The purest agony of abuse is that you can hold both revulsion and love for the things that harm you. Love and abuse are vacuums, consuming one another. We love our abusers. We want them to love us back.

However complicated and bittersweet, through R., I gained an appreciation for food that would last long after I left home. After college, I worked as a bartender, then as a captain, and, finally, as a sommelier, eventually landing at a buzzy, critically acclaimed restaurant. The chef orchestrated a culture of toxicity that reminded me of life in my childhood home. Sometimes my boss was kind, and I leaned into those moments, as I had so many times before. It surprised me how easily I reentered that familiar space. I was hungry, had always been hungry, for even the smallest acts of affection and approval.

I still think, perhaps a little too often, of the dishes I loved at that restaurant: grill-charred sweetbreads with pickled chilies; chewy, spicy rice cakes slicked with ground pork sauce; pucks of salty-sweet pork belly floating atop pillowy buns; a flurry of frozen, shaved foie gras that warmed in the mouth. It’s possible, I’ve found, to keep affection and fear as paired emotions, to both appreciate a memory and revile its circumstances.

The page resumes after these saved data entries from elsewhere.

-- ===== VERDICT (by name: the statement is the Claim_ definition above) =====
theorem minCapability_spec : Claim_equal_minCapability := by
  intro nums k _hdom hpre
  unfold Pre_minCapability at hpre
  unfold Spec_minCapability
  -- bridge: solveA is the greedy feasibility test
  have hP : ∀ x : Int, solveA nums k x = true ↔ k ≤ gCnt nums x 0 := by
    intro x
    rw [solveA_eq]
    simp
  -- ===== B side =====
  obtain ⟨mn, hmn⟩ : ∃ mn, PySem.List.min? nums (fun x => x) = some mn := by
    cases h : PySem.List.min? nums (fun x => x) with
    | none => exact absurd ((PySem.List.min?_eq_none_iff nums (fun x => x)).mp h) hpre
    | some mn => exact ⟨mn, rfl⟩
  obtain ⟨mx, hmx⟩ : ∃ mx, PySem.List.max? nums (fun x => x) = some mx := by
    cases h : PySem.List.max? nums (fun x => x) with
    | none => exact absurd ((PySem.List.max?_eq_none_iff nums (fun x => x)).mp h) hpre
    | some mx => exact ⟨mx, rfl⟩
  have hBdef : minCapability_alt nums k = bLoop nums k mn mx := by
    unfold minCapability_alt
    rw [hmn, hmx]
  have hmnmem : mn ∈ nums := PySem.List.min?_mem hmn
  have hmxmem : mx ∈ nums := PySem.List.max?_mem hmx
  have hmnmin : ∀ y ∈ nums, mn ≤ y := fun y hy => PySem.List.min?_isMin hmn y hy
  have hmxmax : ∀ y ∈ nums, y ≤ mx := fun y hy => PySem.List.max?_isMax hmx y hy
  obtain ⟨hb1, hb2, hb3, hb4⟩ := bLoop_spec nums k mn mx (hmnmin mx hmxmem)
  -- ===== A side =====
  simp only [minCapability]
  set vals := PySem.List.sorted (PySem.Set.ofList nums) (fun x => x) false with hv
  have hvmem : ∀ x, x ∈ vals ↔ x ∈ nums := by
    intro x
    rw [hv, PySem.List.mem_sorted, PySem.Set.mem_ofList]
  have hvlt : ∀ (p q : Nat) (hp : p < vals.length) (hq : q < vals.length), p < q →
      vals[p] < vals[q] := by
    have hpw := PySem.List.sorted_ofList_pairwise_lt (xs := nums)
    rw [← hv] at hpw
    intro p q hp hq hpq
    exact List.pairwise_iff_getElem.mp hpw p q hp hq hpq
  have hvle : ∀ (p q : Nat) (hp : p < vals.length) (hq : q < vals.length), p ≤ q →
      vals[p] ≤ vals[q] := by
    intro p q hp hq hpq
    rcases Nat.eq_or_lt_of_le hpq with h | h
    · subst h; exact le_refl _
    · exact le_of_lt (hvlt p q hp hq h)
  have hvne : vals ≠ [] := by
    intro h
    have := (hvmem mn).mpr hmnmem
    rw [h] at this
    simp at this
  have hlen1 : 1 ≤ vals.length := List.length_pos_of_ne_nil hvne
  obtain ⟨ha1, ha2, ha3, ha4, ha5, ha6⟩ :=
    aLoop_spec nums k vals 0 ((vals.length : Int) - 1) (by omega)
  set lr := aLoop nums k vals 0 ((vals.length : Int) - 1) with hlr
  have hlN : lr.1 = ((lr.1.toNat : Nat) : Int) := by omega
  have hrN : lr.2 = ((lr.2.toNat : Nat) : Int) := by omega
  have hlNlt : lr.1.toNat < vals.length := by omega
  have hrNlt : lr.2.toNat < vals.length := by omega
  have hgl : PySem.List.pyGetD vals lr.1 0 = vals[lr.1.toNat] :=
    PySem.List.pyGetD_eq_getElem vals 0 ha1 (by omega)
  have hgr : PySem.List.pyGetD vals lr.2 0 = vals[lr.2.toNat] :=
    PySem.List.pyGetD_eq_getElem vals 0 (by omega) (by omega)
  -- vals[len-1] = mx
  have hlast : vals[vals.length - 1]'(by omega) = mx := by
    obtain ⟨q, hq, hqe⟩ := List.getElem_of_mem ((hvmem mx).mpr hmxmem)
    have h1 : vals[q] ≤ vals[vals.length - 1]'(by omega) := hvle q _ hq (by omega) (by omega)
    have h2 : vals[vals.length - 1]'(by omega) ≤ mx :=
      hmxmax _ ((hvmem _).mp (List.getElem_mem (by omega)))
    rw [hqe] at h1
    omega
  by_cases hFmx : k ≤ gCnt nums mx 0
  · -- some capability is feasible: both sides return the least feasible element of nums
    have hChB : minCapability_alt nums k ∈ nums ∧ k ≤ gCnt nums (minCapability_alt nums k) 0 ∧
        ∀ v ∈ nums, v < minCapability_alt nums k → ¬ k ≤ gCnt nums v 0 := by
      rw [hBdef]
      set r := bLoop nums k mn mx with hr
      have hFr : k ≤ gCnt nums r 0 := by
        rcases hb4 with h | h
        · exact h
        · rw [h]; exact hFmx
      have hrmem : r ∈ nums := by
        by_contra hnot
        obtain ⟨w, hwmem, hwr, hwF, _⟩ := feas_elem_of_feas nums k r mn hmnmem hb1 hFr
        have hwlt : w < r := lt_of_le_of_ne hwr (fun h => hnot (h ▸ hwmem))
        exact hb3 w (hmnmin w hwmem) hwlt hwF
      exact ⟨hrmem, hFr, fun v hv hvr => hb3 v (hmnmin v hv) hvr⟩
    have hChA : (if solveA nums k (PySem.List.pyGetD vals lr.1 0) = true
          then PySem.List.pyGetD vals lr.1 0 else PySem.List.pyGetD vals lr.2 0) ∈ nums ∧
        k ≤ gCnt nums (if solveA nums k (PySem.List.pyGetD vals lr.1 0) = true
          then PySem.List.pyGetD vals lr.1 0 else PySem.List.pyGetD vals lr.2 0) 0 ∧
        ∀ v ∈ nums, v < (if solveA nums k (PySem.List.pyGetD vals lr.1 0) = true
          then PySem.List.pyGetD vals lr.1 0 else PySem.List.pyGetD vals lr.2 0) →
          ¬ k ≤ gCnt nums v 0 := by
      rcases hsl : solveA nums k (PySem.List.pyGetD vals lr.1 0) with h0 | h1
      · -- left index infeasible: the answer is vals[rN]
        simp only [Bool.false_eq_true, if_false]
        rw [hgr]
        have hnl : ¬ k ≤ gCnt nums (vals[lr.1.toNat]) 0 := by
          rw [hgl] at hsl
          intro hc
          rw [(hP _).mpr hc] at hsl
          cases hsl
        have hFr : k ≤ gCnt nums (vals[lr.2.toNat]) 0 := by
          rcases ha6 with h | h
          · have hidx : vals[lr.2.toNat] = vals[vals.length - 1]'(by omega) := by
              congr 1
              omega
            rw [hidx, hlast]
            exact hFmx
          · rw [hgr] at h
            exact (hP _).mp h
        refine ⟨(hvmem _).mp (List.getElem_mem hrNlt), hFr, ?_⟩
        intro v hvmem' hvlt' hFv
        obtain ⟨q, hq, hqe⟩ := List.getElem_of_mem ((hvmem v).mpr hvmem')
        have hqr : q < lr.2.toNat := by
          by_contra hge
          have := hvle lr.2.toNat q hrNlt hq (by omega)
          omega
        have hql : q ≤ lr.1.toNat := by omega
        have hle' : v ≤ vals[lr.1.toNat] := by
          rw [← hqe]
          exact hvle q lr.1.toNat hq hlNlt hql
        exact hnl (le_trans hFv (gCnt_mono nums hle' 0))
      · -- left index feasible: the invariant forces it to be index 0
        simp only [reduceIte]
        rw [hgl]
        have hl0 : lr.1.toNat = 0 := by
          rcases ha5 with h | h
          · omega
          · rw [h] at hsl
            cases hsl
        refine ⟨(hvmem _).mp (List.getElem_mem hlNlt), ?_, ?_⟩
        · rw [hgl] at hsl
          exact (hP _).mp hsl
        · intro v hvmem' hvlt' hFv
          obtain ⟨q, hq, hqe⟩ := List.getElem_of_mem ((hvmem v).mpr hvmem')
          have : vals[lr.1.toNat] ≤ vals[q] := hvle lr.1.toNat q hlNlt hq (by omega)
          omega
    exact feas_unique nums k _ _ hChA hChB
  · -- nothing is feasible: both sides return mx
    have hrmx : minCapability_alt nums k = mx := by
      rw [hBdef]
      rcases hb4 with h | h
      · exact absurd (le_trans h (gCnt_mono nums hb2 0)) hFmx
      · exact h
    have hnone : ∀ (j : Nat) (hj : j < vals.length), ¬ (k ≤ gCnt nums (vals[j]) 0) := by
      intro j hj hFj
      have hm : vals[j] ∈ nums := (hvmem _).mp (List.getElem_mem hj)
      exact hFmx (le_trans hFj (gCnt_mono nums (hmxmax _ hm) 0))
    have hsl : solveA nums k (PySem.List.pyGetD vals lr.1 0) = false := by
      rw [hgl]
      rcases h : solveA nums k (vals[lr.1.toNat]) with h0 | h1
      · rfl
      · exact absurd ((hP _).mp h) (hnone _ hlNlt)
    rw [hsl]
    simp only [Bool.false_eq_true, if_false]
    rw [hgr, hrmx]
    -- r' must be len-1 (else P r' would hold)
    rcases ha6 with h | h
    · rw [← hlast]
      congr 1
      omega
    · rw [hgr] at h
      exact absurd ((hP _).mp h) (hnone _ hrNlt)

It’s been a decade since R. was last in my life. But when I think of that time, pain is separate from the meals he set in front of me. Perhaps those were the only acts of love he could manage. Perhaps, too, what I needed he could never give me.

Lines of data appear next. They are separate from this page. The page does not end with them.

-- pv_equiv track=rewrite | github.com/MrBrantCode/unitest_baseline | mut_generate/mist_train_cf/cf_86833/solution.py | generate_class_list
-- ===== SOURCE A (Python) =====
-- def generate_class_list(class_names):
--     # Remove leading and trailing whitespaces from each name
--     class_names = [name.strip() for name in class_names]
--
--     # Remove any names with whitespace within them
--     class_names = [name for name in class_names if ' ' not in name]
--
--     # Convert all names to lowercase to handle case sensitivity
--     class_names = [name.lower() for name in class_names]
--
--     # Remove any duplicate names
--     class_names = list(set(class_names))
--
--     # Sort the names in alphabetical order
--     class_names.sort()
--
--     # Ensure the class list does not exceed a length of 10
--     class_names = class_names[:10]
--
--     return class_names
-- ===== SOURCE B (Python) =====
-- def _ins(best, s):
--     # ordered insert into a sorted duplicate-free buffer; no-op if s already present
--     if not best:
--         return [s]
--     if s == best[0]:
--         return best
--     if s < best[0]:
--         return [s] + best
--     return [best[0]] + _ins(best[1:], s)
--
-- def generate_class_list(class_names):
--     # Single pass: maintain a bounded (<=10) sorted duplicate-free buffer of the
--     # smallest cleaned names; no set, no sort, no final slice.
--     best = []
--     for name in class_names:
--         s = name.strip()
--         if ' ' in s:
--             continue
--         best = _ins(best, s.lower())[:10]
--     return best
-- ===== Notes on version B (the rewrite author's own statement) =====
-- stated objective: alternative
-- what changed: Replaces A's staged pipeline (set-dedupe, full sort, slice) with a single pass over the input that maintains a bounded sorted duplicate-free buffer of the 10 smallest cleaned names via ordered insertion, so no set, no sort call and no final slice are used.
import Mathlib
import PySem

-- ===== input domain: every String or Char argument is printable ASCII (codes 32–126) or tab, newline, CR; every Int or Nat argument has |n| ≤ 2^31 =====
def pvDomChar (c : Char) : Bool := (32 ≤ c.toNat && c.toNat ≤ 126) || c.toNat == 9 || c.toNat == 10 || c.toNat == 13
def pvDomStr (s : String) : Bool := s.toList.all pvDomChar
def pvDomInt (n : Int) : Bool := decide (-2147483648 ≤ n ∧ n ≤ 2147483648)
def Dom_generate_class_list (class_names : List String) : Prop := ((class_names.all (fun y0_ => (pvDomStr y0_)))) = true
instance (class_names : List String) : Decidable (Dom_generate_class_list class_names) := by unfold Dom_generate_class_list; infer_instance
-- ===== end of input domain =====

-- B replaces A's staged set-dedupe + full sort + slice with one pass keeping a bounded (≤10)
-- sorted duplicate-free buffer via ordered insertion (alternative decomposition).

-- ===== PORT A =====
def generate_class_list (class_names : List String) : List String :=
  let cn1 := class_names.map (fun name => PySem.Str.strip name)
  let cn2 := cn1.filter (fun name => !(PySem.Str.isIn " " name))
  let cn3 := cn2.map (fun name => PySem.Str.lower name)
  let cn4 := PySem.Set.ofList cn3
  let cn5 := PySem.List.sorted cn4 (fun x => x) false
  PySem.List.slice cn5 none (some 10)

-- ===== PORT B =====
-- ordered insert into a sorted duplicate-free buffer; no-op if s already present
def pvIns (best : List String) (s : String) : List String :=
  match best with
  | [] => [s]
  | h :: t =>
      if s = h then h :: t
      else if s < h then s :: h :: t
      else h :: pvIns t s

def generate_class_list_alt (class_names : List String) : List String :=
  class_names.foldl (fun best name =>
    let s := PySem.Str.strip name
    if PySem.Str.isIn " " s then best
    else (pvIns best (PySem.Str.lower s)).take 10) []   -- `[:10]` with a nonneg literal = take 10

-- ===== PRECONDITION & SPEC =====
def Spec_generate_class_list (class_names : List String) (out : List String) : Prop := out = generate_class_list_alt class_names
instance (class_names : List String) (out : List String) : Decidable (Spec_generate_class_list class_names out) := by unfold Spec_generate_class_list; infer_instance

-- ===== CLAIM (what is proved, stated in full; the proofs are below) =====
def Claim_equal_generate_class_list : Prop := ∀ (class_names : List String), Dom_generate_class_list class_names → Spec_generate_class_list class_names (generate_class_list class_names)

-- ===== LEMMAS AND PROOFS =====

-- proof-side name for A's sorted deduped list of ys
def pvSD (ys : List String) : List String :=
  PySem.List.sorted (PySem.Set.ofList ys) (fun x => x) false

theorem mem_pvIns (L : List String) (s x : String) :
    x ∈ pvIns L s ↔ x ∈ L ∨ x = s := by
  induction L with
  | nil => simp [pvIns]
  | cons h t ih =>
      by_cases h1 : s = h
      · subst h1; simp [pvIns]; tauto
      · by_cases h2 : s < h
        · simp [pvIns, h1, h2]; tauto
        · simp [pvIns, h1, h2, ih]; tauto

theorem pairwise_pvIns (L : List String) (s : String) (hL : L.Pairwise (· < ·)) :
    (pvIns L s).Pairwise (· < ·) := by
  induction L with
  | nil => simp [pvIns]
  | cons h t ih =>
      have hh := (List.pairwise_cons.mp hL).1
      have ht := (List.pairwise_cons.mp hL).2
      by_cases h1 : s = h
      · simpa [pvIns, h1] using hL
      · by_cases h2 : s < h
        · rw [show pvIns (h :: t) s = s :: h :: t from by simp [pvIns, h1, h2]]
          refine List.pairwise_cons.mpr ⟨?_, hL⟩
          intro y hy
          rcases List.mem_cons.mp hy with rfl | hy'
          · exact h2
          · exact lt_trans h2 (hh y hy')
        · have hhs : h < s := lt_of_le_of_ne (not_lt.mp h2) (fun hc => h1 hc.symm)
          rw [show pvIns (h :: t) s = h :: pvIns t s from by simp [pvIns, h1, h2]]
          refine List.pairwise_cons.mpr ⟨?_, ih ht⟩
          intro y hy
          rcases (mem_pvIns t s y).mp hy with hy' | rfl
          · exact hh y hy'
          · exact hhs

theorem pvSD_append (ys : List String) (s : String) :
    pvSD (ys ++ [s]) = pvIns (pvSD ys) s := by
  have hSD : (pvSD ys).Pairwise (· < ·) := by
    have hle : (pvSD ys).Pairwise (· ≤ ·) :=
      PySem.List.sorted_pairwise (PySem.Set.ofList ys) (fun x => x)
    have hnd : (pvSD ys).Nodup :=
      (PySem.List.sorted_perm (PySem.Set.ofList ys) (fun x => x) false).nodup_iff.mpr
        (PySem.Set.nodup_ofList ys)
    exact hle.imp₂ (fun a b hab hne => lt_of_le_of_ne hab hne) hnd
  have hpw : (pvIns (pvSD ys) s).Pairwise (· < ·) := pairwise_pvIns _ _ hSD
  have hnd : (pvIns (pvSD ys) s).Nodup := hpw.imp ne_of_lt
  have hperm : (pvIns (pvSD ys) s).Perm (PySem.Set.ofList (ys ++ [s])) := by
    rw [List.perm_ext_iff_of_nodup hnd (PySem.Set.nodup_ofList _)]
    intro x
    rw [mem_pvIns]
    simp [pvSD, PySem.List.mem_sorted, PySem.Set.mem_ofList]
  exact PySem.List.sorted_eq_of_perm_of_pairwise_lt _ _ _ hperm hpw

-- truncation to k commutes with bounded insertion (unconditional)
theorem take_pvIns_take (s : String) :
    ∀ (L : List String) (k : Nat), (pvIns (L.take k) s).take k = (pvIns L s).take k := by
  intro L
  induction L with
  | nil => intro k; simp
  | cons h t ih =>
      intro k
      cases k with
      | zero => simp
      | succ k' =>
          by_cases h1 : s = h
          · simp [pvIns, h1]
          · by_cases h2 : s < h
            · cases k' with
              | zero => simp [pvIns, h1, h2]
              | succ m =>
                  simp [pvIns, h1, h2, List.take_take]
            · simp [pvIns, h1, h2, ih]

-- the loop invariant: B's fold over ys equals take 10 of A's sorted deduped set of ys
theorem fold_eq_take_pvSD (ys : List String) :
    ys.foldl (fun best s => (pvIns best s).take 10) [] = (pvSD ys).take 10 := by
  induction ys using List.reverseRecOn with
  | nil => rfl
  | append_singleton ys s ih =>
      rw [List.foldl_append, List.foldl_cons, List.foldl_nil, ih,
        pvSD_append, take_pvIns_take]

-- fusing B's inline clean-and-fold with A's staged cleaning pipeline
theorem fold_clean_fuse (ys : List String) : ∀ (b : List String),
    ys.foldl (fun best name =>
      let s := PySem.Str.strip name
      if PySem.Str.isIn " " s then best
      else (pvIns best (PySem.Str.lower s)).take 10) b
    = ((ys.filter (fun name => !(PySem.Str.isIn " " (PySem.Str.strip name)))).map
        (fun name => PySem.Str.lower (PySem.Str.strip name))).foldl
        (fun best s => (pvIns best s).take 10) b := by
  induction ys with
  | nil => intro b; rfl
  | cons y t ih =>
      intro b
      by_cases hy : PySem.Chars.isIn [' '] (PySem.Chars.strip y.toList) = true
      · simp [List.foldl_cons, hy]
        simpa using ih b
      · simp [List.foldl_cons, hy]
        simpa using ih (List.take 10 (pvIns b (PySem.Str.lower (PySem.Str.strip y))))

-- ===== VERDICT (by name: the statement is the Claim_ definition above) =====
theorem generate_class_list_spec : Claim_equal_generate_class_list := by
  intro class_names _
  unfold Spec_generate_class_list generate_class_list generate_class_list_alt
  simp only []
  rw [PySem.List.slice_to _ (by norm_num : (0:Int) ≤ 10)]
  have hclean :
      List.map (fun name => PySem.Str.lower name)
          (List.filter (fun name => !(PySem.Str.isIn " " name))
            (List.map (fun name => PySem.Str.strip name) class_names))
        = List.map (fun name => PySem.Str.lower (PySem.Str.strip name))
            (List.filter (fun name => !(PySem.Str.isIn " " (PySem.Str.strip name))) class_names) := by
    rw [List.filter_map, List.map_map]; rfl
  rw [hclean, fold_clean_fuse, fold_eq_take_pvSD]
  rfl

Now, when I cook for my own willful young children, they want nothing to do with my culinary exactitude. Most nights, they ask for hot, salty pasta. My four-year-old often reminds me, though, that what I serve doesn’t matter. “You’re the best cooker, Mommy,” he says. And this isn’t because the pasta I make is any better than the millions of other pastas he’s ever eaten. My children seem to understand, already, that food can be a deliverance of love. At the table, they pick up rotini and fusilli with their bare hands, relishing each bite. It’s messy and wild and perfect. They finish everything as I watch, moved by the purity. The possibility.